Mais ou menos no meio do caminho entre o sítio e a cidade havia umas barraquinhas de madeira, num recuado da estrada, aonde as pessoas que iam e vinham na feira costumavam parar um pouco para descansar, tomar uma agua, um café, ou uma talagada de cachaça para ajudar a encarar o resto do percurso.
Rosa gostava de parar na barraca que vendia café, proximo a uma pedra grande. Ela descia a cesta e as sacolas, tomava seu café e sentava na pedra para fumar um cachimbo pequeno que sempre carregava preso ao cós da saia, enquanto descançava dava um dedinho de prosa com os passantes que estavam por ali.  Ela fazia esta parada na mesma barraca e sentava sempre na mesma pedra tanto na ida como na volta para casa durante todos os anos que frequentou a feira.
Com o avançar da idade Rosa parou de vender ovos nas calçadas do mercado; mas manteve o costume de ir a feira todo sábado bem cedinho, com sol ou com chuva, comprar suprimentos para sua casa. Ela manteve também o costume de parar na pedra para descançar e prosear enquanto fumava seu cachimbinho antes de prosseguir no caminho.
Mas Rosa acabou ficando doente e depois de um tempo morreu.
Naquela época era costume se levar um caixão para o cemitério a pé e acompanhado pelo cortejo de amigos e familiares. Se passava uma vara comprida pelas alças de cada lado do caixão e fazia uma especie de andor que quatro ou seis homens iam carregando nos ombros.
O cortejo funebre de Dona Rosa andou bem até chegar perto das barraquinhas da estrada...
De repente o caixão começou a ficar muito pesado e os carregadores começaram a suar muito para continuar o percurso. Ia tão pesado que os homens iam tropeçando pelo caminho, e ninguem sabia explicar porque o caixão da velhinha, tão miuda, de repente parecia estar cheio de chumbo...

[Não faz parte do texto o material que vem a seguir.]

-- pv_equiv track=rewrite | github.com/priyanshum17/SDOH-Signalboard | services/patient_repository.py | _condition_flags
-- ===== SOURCE A (Python) =====
-- from typing import Any, Dict, List, Tuple
--
-- DIABETES_CODES  = {"44054006", "73211009"}
--
-- HTN_CODES       = {"38341003"}
--
-- def _condition_flags(conditions: List[Dict[str, Any]]) -> Dict[str, bool]:
--     flags = {"diabetes": False, "hypertension": False}
--     for cond in conditions:
--         for cc in (cond.get("code", {}).get("coding") or []):
--             code_val = cc.get("code")
--             if code_val in DIABETES_CODES:
--                 flags["diabetes"] = True
--             if code_val in HTN_CODES:
--                 flags["hypertension"] = True
--     return flags
-- ===== SOURCE B (Python) =====
-- from typing import Any, Dict, List, Tuple
--
-- DIABETES_CODES  = {"44054006", "73211009"}
--
-- HTN_CODES       = {"38341003"}
--
-- def _has_code(conditions: List[Dict[str, Any]], target: str) -> bool:
--     return any(cc.get("code") == target
--                for cond in conditions
--                for cc in (cond.get("code", {}).get("coding") or []))
--
-- def _condition_flags(conditions: List[Dict[str, Any]]) -> Dict[str, bool]:
--     return {"diabetes": _has_code(conditions, "44054006") or _has_code(conditions, "73211009"),
--             "hypertension": _has_code(conditions, "38341003")}
-- ===== Notes on version B (the rewrite author's own statement) =====
-- stated objective: alternative
-- what changed: B inverts the search: instead of one pass threading two boolean flags through nested if-branches with set membership tests, it runs an independent short-circuiting search per target code (_has_code) and builds the result from three such searches, with no flag dict and no set membership at all.
import Mathlib
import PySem

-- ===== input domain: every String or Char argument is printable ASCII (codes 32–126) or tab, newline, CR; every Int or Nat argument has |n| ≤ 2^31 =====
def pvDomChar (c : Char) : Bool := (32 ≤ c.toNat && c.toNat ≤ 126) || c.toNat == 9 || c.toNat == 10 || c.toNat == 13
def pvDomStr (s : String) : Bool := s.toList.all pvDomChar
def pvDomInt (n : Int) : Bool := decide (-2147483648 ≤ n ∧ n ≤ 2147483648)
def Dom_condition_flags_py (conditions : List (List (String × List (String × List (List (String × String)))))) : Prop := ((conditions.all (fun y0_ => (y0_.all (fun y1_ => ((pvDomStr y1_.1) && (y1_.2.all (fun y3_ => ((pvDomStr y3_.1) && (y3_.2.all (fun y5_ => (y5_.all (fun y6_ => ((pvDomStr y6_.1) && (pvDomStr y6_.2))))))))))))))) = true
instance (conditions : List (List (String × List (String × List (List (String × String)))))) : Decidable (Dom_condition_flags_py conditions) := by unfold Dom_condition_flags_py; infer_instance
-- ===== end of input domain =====

-- B inverts the search: one independent short-circuiting search per target code instead of
-- one pass threading two flag updates through set-membership branches (objective: alternative).

-- The Python module's code sets, lifted to Option String (cc.get("code") may be None,
-- which is a member of neither set — exactly Python's behaviour).
def pvDIA : PySem.Set (Option String) := PySem.Set.ofList [some "44054006", some "73211009"]
def pvHTN : PySem.Set (Option String) := PySem.Set.ofList [some "38341003"]

-- ===== PORT A =====
-- the body of A's inner loop (one coding entry updates the flags dict)
def pvStep (flags : PySem.Dict String Bool) (cc : List (String × String)) : PySem.Dict String Bool :=
  let code_val := (PySem.Dict.mk cc).get? "code"
  let flags := if PySem.Set.contains pvDIA code_val then flags.insert "diabetes" true else flags
  if PySem.Set.contains pvHTN code_val then flags.insert "hypertension" true else flags

-- the body of A's outer loop (one condition: run the inner loop over its codings)
def pvStepC (flags : PySem.Dict String Bool)
    (cond : List (String × List (String × List (List (String × String))))) : PySem.Dict String Bool :=
  ((PySem.Dict.mk (PySem.Dict.getD (PySem.Dict.mk cond) "code" [])).getD "coding" []).foldl pvStep flags

def condition_flags_py (conditions : List (List (String × List (String × List (List (String × String)))))) : List (String × Bool) :=
  let flags : PySem.Dict String Bool := (PySem.Dict.empty.insert "diabetes" false).insert "hypertension" false
  let flags := conditions.foldl pvStepC flags
  flags.items

-- ===== PORT B =====
-- _has_code: short-circuiting search of the nested structure for one target code
def pvHasCode (conditions : List (List (String × List (String × List (List (String × String))))))
    (target : String) : Bool :=
  conditions.any (fun cond =>
    (((PySem.Dict.mk (PySem.Dict.getD (PySem.Dict.mk cond) "code" [])).getD "coding" []).any
      (fun cc => (PySem.Dict.mk cc).get? "code" == some target)))

def condition_flags_py_alt (conditions : List (List (String × List (String × List (List (String × String)))))) : List (String × Bool) :=
  [("diabetes", pvHasCode conditions "44054006" || pvHasCode conditions "73211009"),
   ("hypertension", pvHasCode conditions "38341003")]

-- ===== PRECONDITION & SPEC =====
def Spec_condition_flags_py (conditions : List (List (String × List (String × List (List (String × String)))))) (out : List (String × Bool)) : Prop := out = condition_flags_py_alt conditions
instance (conditions : List (List (String × List (String × List (List (String × String)))))) (out : List (String × Bool)) : Decidable (Spec_condition_flags_py conditions out) := by unfold Spec_condition_flags_py; infer_instance

-- ===== CLAIM (what is proved, stated in full; the proofs are below) =====
def Claim_equal_condition_flags_py : Prop := ∀ (conditions : List (List (String × List (String × List (List (String × String)))))), Dom_condition_flags_py conditions → Spec_condition_flags_py conditions (condition_flags_py conditions)

-- ===== LEMMAS AND PROOFS =====

-- the flags dict, parametrised by its two values
def pvD2 (d h : Bool) : PySem.Dict String Bool := PySem.Dict.mk [("diabetes", d), ("hypertension", h)]

-- the list of code values one condition contributes
def pvCodesOf (cond : List (String × List (String × List (List (String × String))))) : List (Option String) :=
  ((PySem.Dict.mk (PySem.Dict.getD (PySem.Dict.mk cond) "code" [])).getD "coding" []).map
    (fun cc => (PySem.Dict.mk cc).get? "code")

lemma pvInsertD (d h : Bool) : (pvD2 d h).insert "diabetes" true = pvD2 true h := by
  cases d <;> cases h <;> decide

lemma pvInsertH (d h : Bool) : (pvD2 d h).insert "hypertension" true = pvD2 d true := by
  cases d <;> cases h <;> decide

lemma pvStep_D2 (d h : Bool) (cc : List (String × String)) :
    pvStep (pvD2 d h) cc
      = pvD2 (d || PySem.Set.contains pvDIA ((PySem.Dict.mk cc).get? "code"))
             (h || PySem.Set.contains pvHTN ((PySem.Dict.mk cc).get? "code")) := by
  unfold pvStep
  by_cases hd : PySem.Set.contains pvDIA ((PySem.Dict.mk cc).get? "code") = true <;>
    by_cases hh : PySem.Set.contains pvHTN ((PySem.Dict.mk cc).get? "code") = true <;>
      simp only [hd, hh, Bool.not_eq_true] at * <;>
        simp [pvInsertD, pvInsertH]

lemma pvInner (ccs : List (List (String × String))) (d h : Bool) :
    ccs.foldl pvStep (pvD2 d h)
    = pvD2 (d || ccs.any (fun cc => PySem.Set.contains pvDIA ((PySem.Dict.mk cc).get? "code")))
           (h || ccs.any (fun cc => PySem.Set.contains pvHTN ((PySem.Dict.mk cc).get? "code"))) := by
  induction ccs generalizing d h with
  | nil => simp
  | cons cc rest ih =>
    rw [List.foldl_cons, pvStep_D2, ih]
    simp only [List.any_cons, Bool.or_assoc]

lemma pvStepC_D2 (d h : Bool) (cond : List (String × List (String × List (List (String × String))))) :
    pvStepC (pvD2 d h) cond
      = pvD2 (d || (pvCodesOf cond).any (fun c => PySem.Set.contains pvDIA c))
             (h || (pvCodesOf cond).any (fun c => PySem.Set.contains pvHTN c)) := by
  unfold pvStepC
  rw [pvInner]
  simp only [pvCodesOf, List.any_map, Function.comp_def]

lemma pvOuter (conds : List (List (String × List (String × List (List (String × String)))))) (d h : Bool) :
    conds.foldl pvStepC (pvD2 d h)
    = pvD2 (d || conds.any (fun cond => (pvCodesOf cond).any (fun c => PySem.Set.contains pvDIA c)))
           (h || conds.any (fun cond => (pvCodesOf cond).any (fun c => PySem.Set.contains pvHTN c))) := by
  induction conds generalizing d h with
  | nil => simp
  | cons cond rest ih =>
    rw [List.foldl_cons, pvStepC_D2, ih]
    simp only [List.any_cons, Bool.or_assoc]

-- pvHasCode as an 'any' over each condition's code list
lemma pvHasCode_eq (conds : List (List (String × List (String × List (List (String × String))))))
    (t : String) :
    pvHasCode conds t = conds.any (fun cond => (pvCodesOf cond).any (fun c => c == some t)) := by
  unfold pvHasCode
  simp only [pvCodesOf, List.any_map, Function.comp_def]

-- membership in the two-element diabetes set splits into two equality searches
lemma pvDIA_contains (c : Option String) :
    PySem.Set.contains pvDIA c = ((c == some "44054006") || (c == some "73211009")) := by
  rw [Bool.eq_iff_iff, PySem.Set.contains_iff]
  simp [pvDIA, PySem.Set.mem_ofList]

lemma pvHTN_contains (c : Option String) :
    PySem.Set.contains pvHTN c = (c == some "38341003") := by
  rw [Bool.eq_iff_iff, PySem.Set.contains_iff]
  simp [pvHTN, PySem.Set.mem_ofList]

lemma pvAny_or {α : Type} (L : List α) (p q : α → Bool) :
    L.any (fun x => p x || q x) = (L.any p || L.any q) := by
  induction L with
  | nil => rfl
  | cons x rest ih => simp [List.any_cons, ih]; cases p x <;> cases q x <;> simp

-- ===== VERDICT (by name: the statement is the Claim_ definition above) =====
theorem condition_flags_py_spec : Claim_equal_condition_flags_py := by
  intro conditions _
  have hinit : (PySem.Dict.empty.insert "diabetes" false).insert "hypertension" false
      = pvD2 false false := by decide
  unfold Spec_condition_flags_py
  simp only [condition_flags_py, condition_flags_py_alt]
  rw [hinit, pvOuter, pvHasCode_eq, pvHasCode_eq, pvHasCode_eq]
  simp only [pvDIA_contains, pvHTN_contains, pvAny_or, Bool.false_or, pvD2]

Com muito custo chegaram proximo ao recuado das barracas, resolveram parar para descançar e depositaram o caixão com Dona Rosa em cima da pedra.
As mulheres foram se aliviar no mato, tomaram agua e ficaram a sombra se refrescando enquanto os homens tomavam folego e uma garrafa de pinga para ajudar a seguir caminho. Quando voltaram para pegar o caixão, o peso tinha desaparecido e ele estava tão leve, como se não tivesse mais nada dentro. E assim conseguiram seguir o cortejo até o cemitério.
Dona Rosa que tantas vezes  fez aquele percurso em vida, tinha parado pela ultima vez no seu canto preferido em cima da pedra, antes de seguir sua derradeira viagem para Moira.
Há quem diga que de vez em quando se avista uma velhinha sentada na pedra fumando seu cachimbo...mas isso é mais uma lenda da cidade.